Он ничего не знал о намерениях товарища касательно Лапши; он понял только, что Верстан назначил ночь с тою целью, чтоб приведенному мальчику труднее было найти дорогу в случае, если б он захотел вернуться назад, что, по всем вероятностям, и случится.

– Теперь, – продолжал нищий, – теперь ступай прямо к вашему управителю, возьми вид мальчику, примерно, отпуск такой. Скажи, отдаешь, мол, на жительство либо в работу какую… он даст. Скажи только, к примеру, этак: деньги дают за парня, долги хочу уплатить… Он и то, сказывал ты, стращал тебя… Отказу, стало, не будет… Возьмешь вид[35], дома мотри ни гу-гу!.. А вечер придет, смеркнется, возьми его, скажи: «в поле иду…» Мы тебя станем дожидаться. Знаешь, лес… как, чай, не знать? Ну, вон, что мимо-то старая черневская дорога проходит! Туда и ступай; там и ждать будем… Аукни только – тут и есть! сейчас откликнемся.

– Вот так уж расписал! Ай да Верстан! Словно язык-то маслом смазали! – заметил Фуфаев.

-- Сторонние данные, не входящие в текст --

-- (Set.ofList t).length = t.length iff t has no duplicates
theorem ofList_len_iff_nodup (t : List String) :
    (PySem.Set.ofList t).length = t.length ↔ t.Nodup := by
  have h1 : (PySem.Set.ofList t).toFinset = t.toFinset := by
    ext a; simp [PySem.Set.mem_ofList]
  have h2 : (PySem.Set.ofList t).length = t.dedup.length := by
    rw [← List.toFinset_card_of_nodup (PySem.Set.nodup_ofList t), h1, List.card_toFinset]
  rw [h2]
  constructor
  · intro h
    have he := List.Sublist.eq_of_length (List.dedup_sublist t) h
    rw [← he]
    exact List.nodup_dedup t
  · intro h
    rw [List.dedup_eq_self.mpr h]

-- A's inner loop over user_id computes filter matchB
theorem innerA_eq_filter (user_id : List String) (b : String) :
    user_id.foldl (fun find user =>
        if PySem.Str.len user == PySem.Str.len b then
          (if chkA user.toList b.toList then find ++ [user] else find)
        else find) [] = user_id.filter (fun u => matchB u b) := by
  have hc : user_id.foldl (fun find user =>
        if PySem.Str.len user == PySem.Str.len b then
          (if chkA user.toList b.toList then find ++ [user] else find)
        else find) [] =
      user_id.foldl (fun find user =>
        if ((PySem.Str.len user == PySem.Str.len b) && chkA user.toList b.toList) then
          find ++ [user] else find) [] := by
    apply PySem.List.foldl_congr_mem
    intro acc x _
    by_cases h1 : (PySem.Str.len x == PySem.Str.len b) = true
    · by_cases h2 : chkA x.toList b.toList = true <;> simp [h2]
    · have h1' : ¬ x.length = b.length := by simpa using h1
      simp [h1']
  rw [hc, PySem.List.foldl_append_if_eq_filter, List.nil_append]
  exact List.filter_congr (fun u _ => guard_eq_matchB u b)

Верстан, для большей верности, снова привел на память Лапше долги его, постращал его приездом господ, выставил ему на вид ссылку на поселение, коснулся с насмешкою Катерины и так ловко сумел возвысить Лапшу в особенном его мнении, что тот под конец снова начал молодечествовать. После этого нищий заставил его побожиться, что не обманет, и ударился, с ним по рукам.

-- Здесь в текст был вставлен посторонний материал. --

-- pv_equiv track=rewrite | github.com/predicateacademy/physical-computing | lightshow/lightshow_patterns.py | clear_right
-- ===== SOURCE A (Python) =====
-- def off(led):
-- 	patterns = []
-- 	pattern = ''
-- 	for x in range(len(led)):
-- 		pattern += '0'
-- 	patterns.append(pattern)
-- 	return patterns
--
-- def on(led):
-- 	patterns = []
-- 	pattern = ''
-- 	for x in range(len(led)):
-- 		pattern += '1'
-- 	patterns.append(pattern)
-- 	return patterns
--
-- def clear_right(led):
--    patterns = []
--    for x in range(len(led)):
--       l = on(led)
--       for item in l:
--          for idx in range(x):
--             tlist = list(item)
--             tlist[len(tlist)-idx-1] = '0'
--             item = ''.join(tlist)
--          patterns.append(item)
--    patterns.extend(off(led))
--    return patterns
-- ===== SOURCE B (Python) =====
-- def clear_right(led):
--     n = len(led)
--     base = '1' * n + '0' * n
--     return [base[x:x + n] for x in range(n + 1)]
-- ===== Notes on version B (the rewrite author's own statement) =====
-- stated objective: faster
-- what changed: A rebuilds each pattern by mutating characters one at a time inside three nested loops (cubic in len(led)); B builds one master string '1'*n+'0'*n once and returns its n+1 sliding windows of width n, with no per-character mutation.
import Mathlib
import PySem

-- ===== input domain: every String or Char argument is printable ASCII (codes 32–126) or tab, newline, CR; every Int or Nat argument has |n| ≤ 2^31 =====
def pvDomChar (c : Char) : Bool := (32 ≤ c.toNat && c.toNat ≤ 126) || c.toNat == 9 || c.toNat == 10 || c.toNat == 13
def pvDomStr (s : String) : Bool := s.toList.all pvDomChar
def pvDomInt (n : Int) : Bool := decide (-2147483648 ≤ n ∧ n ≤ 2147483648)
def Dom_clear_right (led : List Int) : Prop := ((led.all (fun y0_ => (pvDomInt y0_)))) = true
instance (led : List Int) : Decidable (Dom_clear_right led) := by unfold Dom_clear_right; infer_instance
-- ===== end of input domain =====

-- B replaces A's triple loop of per-character mutation by one master string '1'*n+'0'*n sliced into n+1 windows (objective: faster).

-- ===== PORT A =====
-- string concatenation/join/list() ported over List Char with String.ofList/.toList (exact);
-- the index len(tlist)-idx-1 is always in range, so pySetD is exact here
def pvOff (led : List Int) : List String :=
  let pattern : List Char :=
    (PySem.List.pyRange 0 (led.length : Int) 1).foldl (fun p _ => p ++ ['0']) []
  [String.ofList pattern]

def pvOn (led : List Int) : List String :=
  let pattern : List Char :=
    (PySem.List.pyRange 0 (led.length : Int) 1).foldl (fun p _ => p ++ ['1']) []
  [String.ofList pattern]

def clear_right (led : List Int) : List String :=
  let patterns : List String :=
    (PySem.List.pyRange 0 (led.length : Int) 1).foldl (fun patterns x =>
      let l := pvOn led
      l.foldl (fun patterns item =>
        let item := (PySem.List.pyRange 0 x 1).foldl (fun item idx =>
          let tlist := item.toList
          let tlist := PySem.List.pySetD tlist ((tlist.length : Int) - idx - 1) '0'
          String.ofList tlist) item
        patterns ++ [item]) patterns) []
  patterns ++ pvOff led

-- ===== PORT B =====
-- '1'*n is List.replicate n '1' (exact); base[x:x+n] is PySem.Str.slice
def clear_right_alt (led : List Int) : List String :=
  let n : Int := (led.length : Int)
  let base : String :=
    String.ofList (List.replicate led.length '1' ++ List.replicate led.length '0')
  (PySem.List.pyRange 0 (n + 1) 1).map (fun x => PySem.Str.slice base (some x) (some (x + n)))

-- ===== PRECONDITION & SPEC =====
def Spec_clear_right (led : List Int) (out : List String) : Prop := out = clear_right_alt led
instance (led : List Int) (out : List String) : Decidable (Spec_clear_right led out) := by unfold Spec_clear_right; infer_instance

-- ===== CLAIM (what is proved, stated in full; the proofs are below) =====
def Claim_equal_clear_right : Prop := ∀ (led : List Int), Dom_clear_right led → Spec_clear_right led (clear_right led)

-- ===== LEMMAS AND PROOFS =====

theorem pv_flatMap_singleton {A B : Type} (f : A → B) (l : List A) :
    [] ++ l.flatMap (fun x => [f x]) = l.map f := by
  induction l <;> simp_all

-- the k-th pattern
def pvPat (n k : Nat) : String :=
  String.ofList (List.replicate (n - k) '1' ++ List.replicate k '0')

theorem pv_window (n k : Nat) (hk : k ≤ n) :
    ((List.replicate n '1' ++ List.replicate n '0').drop k).take n
      = List.replicate (n - k) '1' ++ List.replicate k '0' := by
  rw [List.drop_append_of_le_length (by simpa using hk), List.drop_replicate, List.take_append,
    List.take_replicate, List.take_replicate, List.length_replicate]
  congr 2 <;> omega

theorem pv_alt_eq (led : List Int) :
    clear_right_alt led = (List.range (led.length + 1)).map (pvPat led.length) := by
  unfold clear_right_alt
  dsimp only
  have : ((led.length : Int) + 1) = ((led.length + 1 : Nat) : Int) := by push_cast; ring
  rw [this, PySem.List.pyRange_zero_natCast, List.map_map]
  refine List.map_congr_left (fun k hk => ?_)
  have hk' : k ≤ led.length := by
    simp [List.mem_range] at hk; omega
  simp only [Function.comp, PySem.Str.slice, PySem.Chars.slice]
  have hadd : ((k : Int) + (led.length : Int)) = (((k + led.length : Nat)) : Int) := by push_cast; ring
  rw [String.toList_ofList, hadd, PySem.List.slice_natCast]
  have : k + led.length - k = led.length := by omega
  rw [this, pv_window _ _ hk']
  rfl

theorem pv_on_list (n : Nat) :
    (PySem.List.pyRange 0 (n : Int) 1).foldl (fun p (_ : Int) => p ++ [c]) []
      = List.replicate n c := by
  rw [PySem.List.pyRange_zero_natCast]
  induction n with
  | zero => simp
  | succ m ih =>
    rw [List.range_succ, List.map_append, List.foldl_append, ih]
    simp [List.replicate_succ']

theorem pv_set_last (p : Nat) :
    (List.replicate (p + 1) '1').set p '0' = List.replicate p '1' ++ ['0'] := by
  rw [List.replicate_succ', List.set_append]
  simp

theorem pv_inner (n x : Nat) (hx : x ≤ n) :
    (PySem.List.pyRange 0 (x : Int) 1).foldl (fun item idx =>
        String.ofList (PySem.List.pySetD item.toList ((item.toList.length : Int) - idx - 1) '0'))
      (pvPat n 0) = pvPat n x := by
  induction x with
  | zero => simp [PySem.List.pyRange]
  | succ m ih =>
    have hm : m ≤ n := by omega
    have : ((m : Int) + 1) = (((m + 1 : Nat)) : Int) := by push_cast; ring
    rw [show ((m + 1 : Nat) : Int) = (m : Int) + 1 by push_cast; ring,
      PySem.List.pyRange_one_succ_right (by positivity), List.foldl_append, ih hm]
    simp only [List.foldl_cons, List.foldl_nil, pvPat, String.toList_ofList]
    have hlen : (List.replicate (n - m) '1' ++ List.replicate m '0').length = n := by
      simp; omega
    rw [hlen]
    have hidx : ((n : Int) - (m : Int) - 1) = (((n - m - 1 : Nat)) : Int) := by push_cast [Nat.sub_sub]; omega
    rw [hidx, PySem.List.pySetD_natCast, List.set_append]
    have h1 : n - m - 1 < (List.replicate (n - m) '1').length := by simp; omega
    obtain ⟨p, hp⟩ : ∃ p, n - m = p + 1 := ⟨n - m - 1, by omega⟩
    rw [if_pos h1, show n - m - 1 = p from by omega, hp, pv_set_last]
    have hp2 : n - (m + 1) = p := by omega
    rw [hp2, List.append_assoc]
    have : '0' :: List.replicate m '0' = List.replicate (m+1) '0' := by simp [List.replicate_succ]
    exact congrArg _ (congrArg _ this)

theorem pv_a_eq (led : List Int) :
    clear_right led = (List.range (led.length + 1)).map (pvPat led.length) := by
  unfold clear_right pvOn pvOff
  rw [pv_on_list, pv_on_list, PySem.List.pyRange_zero_natCast, List.foldl_map]
  have hstep : ∀ (acc : List String) (k : Nat), k ∈ List.range led.length →
      (fun (patterns : List String) (x : Int) =>
        [String.ofList (List.replicate led.length '1')].foldl (fun patterns item =>
          patterns ++ [(PySem.List.pyRange 0 x 1).foldl (fun item idx =>
            String.ofList (PySem.List.pySetD item.toList ((item.toList.length : Int) - idx - 1) '0')) item]) patterns)
        acc (k : Nat) = acc ++ [pvPat led.length k] := by
    intro acc k hk
    have hk' : k ≤ led.length := by simp [List.mem_range] at hk; omega
    simp only [List.foldl_cons, List.foldl_nil]
    congr 1
    have h0 : pvPat led.length 0 = String.ofList (List.replicate led.length '1') := by
      simp [pvPat]
    rw [← h0, pv_inner led.length k hk']
  rw [PySem.List.foldl_congr_mem _ _ _ _ (fun acc k hk => hstep acc k hk)]
  rw [List.range_succ, List.map_append,
    PySem.List.foldl_append_eq_flatMap (fun k => [pvPat led.length k])]
  refine congrArg₂ _ ?_ ?_
  · exact List.nil_append _ ▸ pv_flatMap_singleton _ _
  · simp [pvPat]

-- ===== VERDICT (by name: the statement is the Claim_ definition above) =====
theorem clear_right_spec : Claim_equal_clear_right := by
  intro led _
  unfold Spec_clear_right
  rw [pv_a_eq, pv_alt_eq]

– Ну, Мишка, радуйся, товарища нашли! – провозгласил Фуфаев, направляя белые зрачки свои к вожаку, который стоял во все это время подпершись палкой и робко поглядывал на говоривших. – Веселись, Мишка, пляши! наша, значит, взяла! – подхватил Фуфаев и принялся выделывать какие-то коленца, но Верстан толкнул его, сказав, что время отправляться.

Все трое простились с Лапшою, повторили ему, что станут ждать его в лесу после заката, и поплелись к дороге, которая вилась по лугу и пропадала за рощей. Вскоре и сами они пропали из виду.

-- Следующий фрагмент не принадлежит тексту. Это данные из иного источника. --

-- pv_equiv track=rewrite | github.com/kunaldeo/code-qna | src/code_qna/context/relevance_scorer.py | group_results_by_file
-- ===== SOURCE A (Python) =====
-- from typing import Dict, List, Set, Tuple
--
-- def group_results_by_file(results: List[Dict[str, any]]) -> Dict[str, List[Dict[str, any]]]:
--     """Group search results by file."""
--     grouped = {}
--     for result in results:
--         file_path = result.get("file", "")
--         if file_path not in grouped:
--             grouped[file_path] = []
--         grouped[file_path].append(result)
--     return grouped
-- ===== SOURCE B (Python) =====
-- def group_results_by_file(results):
--     """Group search results by file."""
--     keys = list(dict.fromkeys(r.get("file", "") for r in results))
--     return {k: [r for r in results if r.get("file", "") == k] for k in keys}
-- ===== Notes on version B (the rewrite author's own statement) =====
-- stated objective: alternative
-- what changed: Replaces the single mutate-a-dict-of-lists loop by a two-pass comprehension: first an ordered dedup of the file keys (dict.fromkeys), then one filter pass per key building the whole dict in a comprehension.
import Mathlib
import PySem

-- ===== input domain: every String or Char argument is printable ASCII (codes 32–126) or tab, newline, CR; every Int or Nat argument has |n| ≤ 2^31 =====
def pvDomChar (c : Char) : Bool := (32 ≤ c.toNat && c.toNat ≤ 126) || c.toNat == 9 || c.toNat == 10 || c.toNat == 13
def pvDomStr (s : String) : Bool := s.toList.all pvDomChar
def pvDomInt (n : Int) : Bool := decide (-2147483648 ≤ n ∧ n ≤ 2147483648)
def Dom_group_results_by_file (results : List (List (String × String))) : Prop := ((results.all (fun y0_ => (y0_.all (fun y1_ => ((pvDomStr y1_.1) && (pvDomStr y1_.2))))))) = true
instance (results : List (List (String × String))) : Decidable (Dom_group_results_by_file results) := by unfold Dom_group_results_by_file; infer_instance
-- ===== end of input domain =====

-- B groups by a two-pass comprehension (ordered key dedup, then one filter per key) instead of A's
-- single mutate-a-dict-of-lists loop; same result, objective: alternative decomposition.

-- result.get("file", "")  (shared key extraction, identical in both Pythons)
def pyFileGet (r : List (String × String)) : String :=
  PySem.Dict.getD (PySem.Dict.ofList r) "file" ""

-- ===== PORT A =====
-- loop body: if file_path not in grouped: grouped[file_path] = []; grouped[file_path].append(result)
-- (the append to the now-present key is exactly Dict.modify with default [])
def stepA (grouped : PySem.Dict String (List (List (String × String))))
    (result : List (String × String)) : PySem.Dict String (List (List (String × String))) :=
  let fp := pyFileGet result
  let grouped := if ¬ (grouped.contains fp) then grouped.insert fp [] else grouped
  grouped.modify fp [] (fun l => l ++ [result])

def group_results_by_file (results : List (List (String × String))) : List (String × List (List (String × String))) :=
  (results.foldl stepA PySem.Dict.empty).items

-- ===== PORT B =====
def group_results_by_file_alt (results : List (List (String × String))) : List (String × List (List (String × String))) :=
  (PySem.List.dedup (results.map pyFileGet)).map
    (fun k => (k, results.filter (fun r => pyFileGet r == k)))

-- ===== PRECONDITION & SPEC =====
def Spec_group_results_by_file (results : List (List (String × String))) (out : List (String × List (List (String × String)))) : Prop := out = group_results_by_file_alt results
instance (results : List (List (String × String))) (out : List (String × List (List (String × String)))) : Decidable (Spec_group_results_by_file results out) := by unfold Spec_group_results_by_file; infer_instance

-- ===== CLAIM (what is proved, stated in full; the proofs are below) =====
def Claim_equal_group_results_by_file : Prop := ∀ (results : List (List (String × String))), Dom_group_results_by_file results → Spec_group_results_by_file results (group_results_by_file results)

-- ===== LEMMAS AND PROOFS =====

theorem keys_stepA (d : PySem.Dict String (List (List (String × String)))) (r : List (String × String)) :
    (stepA d r).keys = PySem.Set.add d.keys (pyFileGet r) := by
  simp only [stepA, PySem.Dict.modify]
  by_cases h : d.contains (pyFileGet r) = true
  · rw [if_neg (by simp [h]), PySem.Dict.keys_insert_of_contains d _ h,
      PySem.Set.add_of_mem ((PySem.Dict.contains_iff_mem_keys d (pyFileGet r)).mp h)]
  · have hnm : pyFileGet r ∉ d.keys := fun hm =>
      h ((PySem.Dict.contains_iff_mem_keys d (pyFileGet r)).mpr hm)
    rw [if_pos (by simp [h]),
      PySem.Dict.keys_insert_of_contains _ _ (PySem.Dict.contains_insert_self d _ _),
      PySem.Dict.keys_insert_of_not_contains d _ (by simpa using h),
      PySem.Set.add_of_not_mem hnm]

theorem keys_foldl_stepA (l : List (List (String × String)))
    (d : PySem.Dict String (List (List (String × String)))) :
    (l.foldl stepA d).keys = PySem.Set.update d.keys (l.map pyFileGet) := by
  induction l generalizing d with
  | nil => simp [PySem.Set.update_nil]
  | cons r l ih => simp [List.foldl_cons, ih, keys_stepA, PySem.Set.update_cons]

theorem nodup_keys_foldl_stepA (l : List (List (String × String)))
    (d : PySem.Dict String (List (List (String × String)))) (h : d.keys.Nodup) :
    (l.foldl stepA d).keys.Nodup := by
  rw [keys_foldl_stepA]; exact PySem.Set.nodup_update _ _ h

theorem getD_stepA (d : PySem.Dict String (List (List (String × String))))
    (r : List (String × String)) (c : String) :
    (stepA d r).getD c [] = if c = pyFileGet r then d.getD c [] ++ [r] else d.getD c [] := by
  simp only [stepA, PySem.Dict.modify]
  by_cases h : d.contains (pyFileGet r) = true
  · rw [if_neg (by simp [h]), PySem.Dict.getD_insert]
    split_ifs with hc
    · rw [hc]
    · rfl
  · rw [if_pos (by simp [h]), PySem.Dict.getD_insert]
    split_ifs with hc
    · rw [hc, PySem.Dict.getD_insert_self, PySem.Dict.getD_of_not_contains d _ (by simpa using h)]
    · exact PySem.Dict.getD_insert_of_ne d _ _ hc

theorem getD_foldl_stepA (l : List (List (String × String)))
    (d : PySem.Dict String (List (List (String × String)))) (c : String) :
    (l.foldl stepA d).getD c [] = d.getD c [] ++ l.filter (fun r => pyFileGet r == c) := by
  induction l generalizing d with
  | nil => simp
  | cons r l ih =>
    rw [List.foldl_cons, ih, getD_stepA, List.filter_cons]
    by_cases hc : c = pyFileGet r
    · simp [hc.symm, List.append_assoc]
    · have : (pyFileGet r == c) = false := by simpa using Ne.symm hc
      simp [hc, this]

-- ===== VERDICT (by name: the statement is the Claim_ definition above) =====
theorem group_results_by_file_spec : Claim_equal_group_results_by_file := by
  intro results _
  show group_results_by_file results = group_results_by_file_alt results
  unfold group_results_by_file group_results_by_file_alt
  set d := results.foldl stepA PySem.Dict.empty with hd
  have hn : d.keys.Nodup := nodup_keys_foldl_stepA _ _ (by simp)
  rw [PySem.Dict.items_eq_map_keys d hn ([] : List (List (String × String)))]
  have hk : d.keys = PySem.List.dedup (results.map pyFileGet) := by
    rw [hd, keys_foldl_stepA]
    show PySem.Set.update PySem.Set.empty _ = _
    rw [PySem.Set.update_empty, PySem.List.dedup_eq_ofList]
  rw [hk]
  apply List.map_congr_left
  intro k _
  have := getD_foldl_stepA results PySem.Dict.empty k
  rw [← hd] at this
  simp [this]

Как ни был бодр Лапша, он не пошел, однако ж, домой по улице. Ему нечего было теперь бояться встречи с Мореем и дядей Карпом: он не сегодня, так завтра мог отдать одному крупу, другому – деньги; но Лапша очень основательно рассудил, что встреча с ними будет заключать в себе нечто даже приятное, когда в руках его будут верные средства зажать им рот; возможность зажать им рот, восторжествовать над ними в ту минуту, как они набросятся на него с новыми угрозами, представлялась воображению Тимофея блистательной победой, торжеством над Мореем и Карпом. Настроившись под такой лад, он твердою поступью выступал по задам Марьинского. В болезненных, вялых чертах его проглядывало что-то настойчивое, упрямое, что даже легко было принять за твердую решимость; но у людей слабых упрямство часто с успехом заменяет твердость духа; вооруженные им, они делают иногда чудеса, достойные энергических характеров.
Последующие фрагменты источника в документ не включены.